A customer bought a dozen of apples and oranges $\$1.32$. If an apple costs $3$ cents more than oranges and more apple than oranges were bought, using linear diophantine equation find,how many of each kind of fruit was bought.
My Attempt:
$$x \leftarrow number\ of\ apples$$
$$y \leftarrow number \ of\ oranges$$ $$z \leftarrow cost \ of \ an \ orange \ in \ \underline{dollar}$$ so then I get $$x+y=12$$ and $$x(z+0.03)+yz=1.32$$ $$0.03x+12z=1.32$$ multiplying the both sides by 100 then $$3x+1200z=132$$ $$x+400z=44$$ then the general solution of $x+400z=44$ is $z=t,x=44-400t$ where $t \in \mathbb{Z}$
since $z,x>0$ $$t>0 \ and \ t<0.11$$ then I stuck, answer of this problem got $z$ as cost of an orange in cents but here I got $z$ as cost of an orange in dollar where am I wrong? why my method is wrong?
You are assuming that $z=t$ (the price of an orange in dollars) is an integer (why?) and you conclude that $0<t<0.11$ which implies that such integer does not exist.

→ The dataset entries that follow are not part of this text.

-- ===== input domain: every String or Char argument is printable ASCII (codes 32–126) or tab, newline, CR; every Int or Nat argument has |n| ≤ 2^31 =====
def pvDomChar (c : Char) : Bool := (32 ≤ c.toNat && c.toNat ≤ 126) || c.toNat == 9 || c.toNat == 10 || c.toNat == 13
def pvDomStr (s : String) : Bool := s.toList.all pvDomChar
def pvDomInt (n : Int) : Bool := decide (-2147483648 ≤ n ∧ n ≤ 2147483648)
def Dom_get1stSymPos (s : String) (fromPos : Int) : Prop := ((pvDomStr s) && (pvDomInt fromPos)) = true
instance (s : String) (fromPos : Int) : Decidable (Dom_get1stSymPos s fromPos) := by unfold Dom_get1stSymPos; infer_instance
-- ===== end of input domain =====

-- B replaces A's four separate str.find scans plus a min/tie-break search over the collected
-- (pos, symbol) list by a single left-to-right scan that returns at the first matching index.

-- ===== PORT A =====
def g_DictSymbols : PySem.Dict String String :=
  ⟨[("/*", "\n"), ("*", "\n"), ("*/", "\n"), ("//", "\n")]⟩

-- the 'while index < len(listPos)' loop of A, returning minIndex
def get1stSymPosLoop (listPos : List (Int × String)) (minIndex : Int) (index : Nat) : Int :=
  if h : index < listPos.length then
    let pos := (listPos[index]'h).1
    -- if minIndex < 0 and pos >= 0: minIndex = index
    let m1 := if minIndex < 0 ∧ 0 ≤ pos then (index : Int) else minIndex
    -- if 0 <= pos < listPos[minIndex][0]: minIndex = index   (listPos[minIndex] is only read when
    -- 0 <= pos holds, thanks to Python's short-circuit; pyGet? is then always some — the none
    -- branch is unreachable)
    let m2 := if decide (0 ≤ pos) && (match PySem.List.pyGet? listPos m1 with
                            | some e => decide (pos < e.1)
                            | none => false) then (index : Int) else m1
    get1stSymPosLoop listPos m2 (index + 1)
  else minIndex
termination_by listPos.length - index

def get1stSymPos (s : String) (fromPos : Int) : Int × Option String :=
  -- for b in g_DictSymbols: listPos.append((s.find(b, fromPos), b))
  let listPos := g_DictSymbols.items.foldl
    (fun acc kv => acc ++ [(PySem.Str.findFrom s kv.1 fromPos, kv.1)]) ([] : List (Int × String))
  let minIndex := get1stSymPosLoop listPos (-1) 0
  if minIndex = -1 then (-1, none)
  else
    match PySem.List.pyGet? listPos minIndex with
    | some e => (e.1, some e.2)
    | none => (-1, none)   -- unreachable: minIndex ≠ -1 is a valid index into listPos

-- ===== PORT B =====
def pvSyms : List String := ["/*", "*", "*/", "//"]
-- ===== LEMMAS AND PROOFS =====

-- Common characterization: position i carries (bwt[i], count of bwt[i] in bwt[:i]).
def pvSpec (l : List Char) : List (String × Int) :=
  (PySem.List.enumerate l 0).map (fun p =>
    (String.ofList [p.2], ((l.take p.1.toNat).count p.2 : Int)))

-- ---------- A-side: the streaming counter loop computes pvSpec ----------

def pvStepD (d : PySem.Dict Char Int) (c : Char) : PySem.Dict Char Int :=
  if d.contains c then d.modify c 0 (· + 1) else d.insert c 0

def pvStepA (st : PySem.Dict Char Int × List (String × Int)) (c : Char) :
    PySem.Dict Char Int × List (String × Int) :=
  let g := pvStepD st.1 c
  (g, st.2 ++ [(String.ofList [c], g.getD c 0)])

lemma pvContains (l : List Char) (c : Char) :
    (l.foldl pvStepD PySem.Dict.empty).contains c = true ↔ c ∈ l := by
  induction l using List.reverseRecOn with
  | nil => simp [pysem, PySem.Dict.empty, PySem.Dict.contains]
  | append_singleton ys y ih =>
    rw [List.foldl_append]
    simp only [List.foldl_cons, List.foldl_nil]
    rw [pvStepD]
    split_ifs with h
    · rw [PySem.Dict.contains_modify]
      simp [ih, or_comm]
    · rw [PySem.Dict.contains_insert]
      simp [ih, or_comm]

lemma pvGetD (l : List Char) (c : Char) (h : c ∈ l) :
    (l.foldl pvStepD PySem.Dict.empty).getD c 0 = (l.count c : Int) - 1 := by
  induction l using List.reverseRecOn with
  | nil => cases h
  | append_singleton ys y ih =>
    rw [List.foldl_append]
    simp only [List.foldl_cons, List.foldl_nil]
    rw [pvStepD]
    by_cases hcy : c = y
    · subst hcy
      split_ifs with hc
      · have hmem : c ∈ ys := (pvContains ys c).1 hc
        rw [PySem.Dict.getD_modify_self, ih hmem]
        simp [List.count_append]
      · have hmem : c ∉ ys := fun hm => hc ((pvContains ys c).2 hm)
        rw [PySem.Dict.getD_insert_self]
        simp [List.count_append, List.count_eq_zero.2 hmem]
    · have hmem : c ∈ ys := by
        rcases List.mem_append.1 h with h' | h'
        · exact h'
        · exact absurd (List.mem_singleton.1 h') hcy
      split_ifs with hc
      · rw [PySem.Dict.getD_modify_of_ne _ _ _ hcy, ih hmem]
        simp [List.count_append, List.count_singleton]
        exact fun h' => hcy h'.symm
      · rw [PySem.Dict.getD_insert_of_ne _ _ _ hcy, ih hmem]
        simp [List.count_append, List.count_singleton]
        exact fun h' => hcy h'.symm
-- outer while loop computes res ++ (desc-sorted bucket concatenation).take (k - len res)
theorem pv_loopA_spec (k : Int) :
    ∀ N (d : PySem.Dict Int (List String)), d.size ≤ N → ∀ res, d.keys.Nodup →
    pvLoopA k res d =
      res ++ ((PySem.List.sorted d.keys (fun x => x) true).flatMap
        (fun s => d.getD s [])).take ((k - res.length).toNat) := by
  intro N
  induction N with
  | zero =>
    intro d hN res hnd
    have hitems : d.items = [] := by
      have := Nat.le_zero.mp hN
      simpa [PySem.Dict.size] using List.length_eq_zero_iff.mp this
    rw [pvLoopA]
    rw [if_neg (by simp [PySem.Dict.size, hitems])]
    have hk : d.keys = [] := by simp [PySem.Dict.keys, hitems]
    simp [hk, PySem.List.sorted]
  | succ N ih =>
    intro d hN res hnd
    rw [pvLoopA]
    by_cases hc : (res.length : Int) < k ∧ d.size ≠ 0
    · rw [if_pos hc]
      obtain ⟨hlt, hsz⟩ := hc
      have hkeysne : d.keys ≠ [] := by
        intro hh
        apply hsz
        simp only [PySem.Dict.keys] at hh
        simp [PySem.Dict.size, List.map_eq_nil_iff.mp hh]
      split
      · next hmaxnone =>
        exact absurd ((PySem.List.max?_eq_none_iff _ _).mp hmaxnone) hkeysne
      · next m hmax =>
        have hm : m ∈ d.keys := PySem.List.max?_mem hmax
        have hmaxall : ∀ y ∈ d.keys, y ≤ m := PySem.List.max?_isMax hmax
        have hfnd : (d.keys.filter (fun s => !(s == m))).Nodup := hnd.filter _
        have hsorted_cons : PySem.List.sorted d.keys (fun x => x) true
            = m :: PySem.List.sorted (d.keys.filter (fun s => !(s == m))) (fun x => x) true := by
          apply PySem.List.sorted_rev_eq_of_perm_of_pairwise_gt
          · have herase : d.keys.filter (fun s => !(s == m)) = d.keys.erase m := by
              rw [List.Nodup.erase_eq_filter hnd]
              rfl
            refine List.Perm.trans (List.Perm.cons m (PySem.List.sorted_perm _ _ _)) ?_
            rw [herase]
            exact (List.perm_cons_erase hm).symm
          · rw [List.pairwise_cons]
            refine ⟨?_, pv_sorted_rev_strict _ hfnd⟩
            intro b hb
            have hbf : b ∈ d.keys.filter (fun s => !(s == m)) :=
              (PySem.List.mem_sorted _ _ _ _).mp hb
            have hbne : b ≠ m := by simpa using (List.of_mem_filter hbf)
            exact lt_of_le_of_ne (hmaxall b (List.mem_of_mem_filter hbf)) hbne
        have hszN : (d.erase m).size ≤ N := by
          have := pv_size_erase_lt d m hm
          omega
        have hnd' : (d.erase m).keys.Nodup := by
          rw [pv_keys_erase]
          exact hnd.filter _
        rw [pv_innerA_spec, ih (d.erase m) hszN _ hnd', pv_keys_erase]
        have hcong : (PySem.List.sorted (d.keys.filter (fun s => !(s == m))) (fun x => x) true).flatMap
              (fun s => (d.erase m).getD s [])
            = (PySem.List.sorted (d.keys.filter (fun s => !(s == m))) (fun x => x) true).flatMap
              (fun s => d.getD s []) := by
          apply pv_flatMap_congr
          intro s hsm
          have hsf : s ∈ d.keys.filter (fun s => !(s == m)) :=
            (PySem.List.mem_sorted _ _ _ _).mp hsm
          exact pv_getD_erase_ne d m s (by simpa using List.of_mem_filter hsf)
        rw [hcong, hsorted_cons, List.flatMap_cons, List.take_append,
          ← List.append_assoc]
        congr 1
        have hlen : ((res ++ (d.getD m []).take ((k - res.length).toNat)).length : Int)
            = (res.length : Int) + min ((k - res.length).toNat) (d.getD m []).length := by
          simp [List.length_append, List.length_take]
        rw [hlen]
        congr 1
        omega
    · rw [if_neg hc]
      rw [not_and] at hc
      by_cases hkk : (res.length : Int) < k
      · have hsz : d.size = 0 := not_ne_iff.mp (hc hkk)
        have hitems : d.items = [] := by
          simpa [PySem.Dict.size] using List.length_eq_zero_iff.mp hsz
        have hk : d.keys = [] := by simp [PySem.Dict.keys, hitems]
        simp [hk, PySem.List.sorted]
      · have h0 : (k - (res.length : Int)).toNat = 0 := by omega
        simp [h0]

On the other hand, by assumption $100z$ is an integer (the price of an orange in cents) and $x$ is an integer in $(0,12)$ such that, by your work, $$x=44-400z=4\underbrace{(11-100z)}_{\in\mathbb{N}^+}\in \{4,8\}.$$ Since $x>y$ (more apples than oranges), it follows that $x=8$ and $z=0.09$.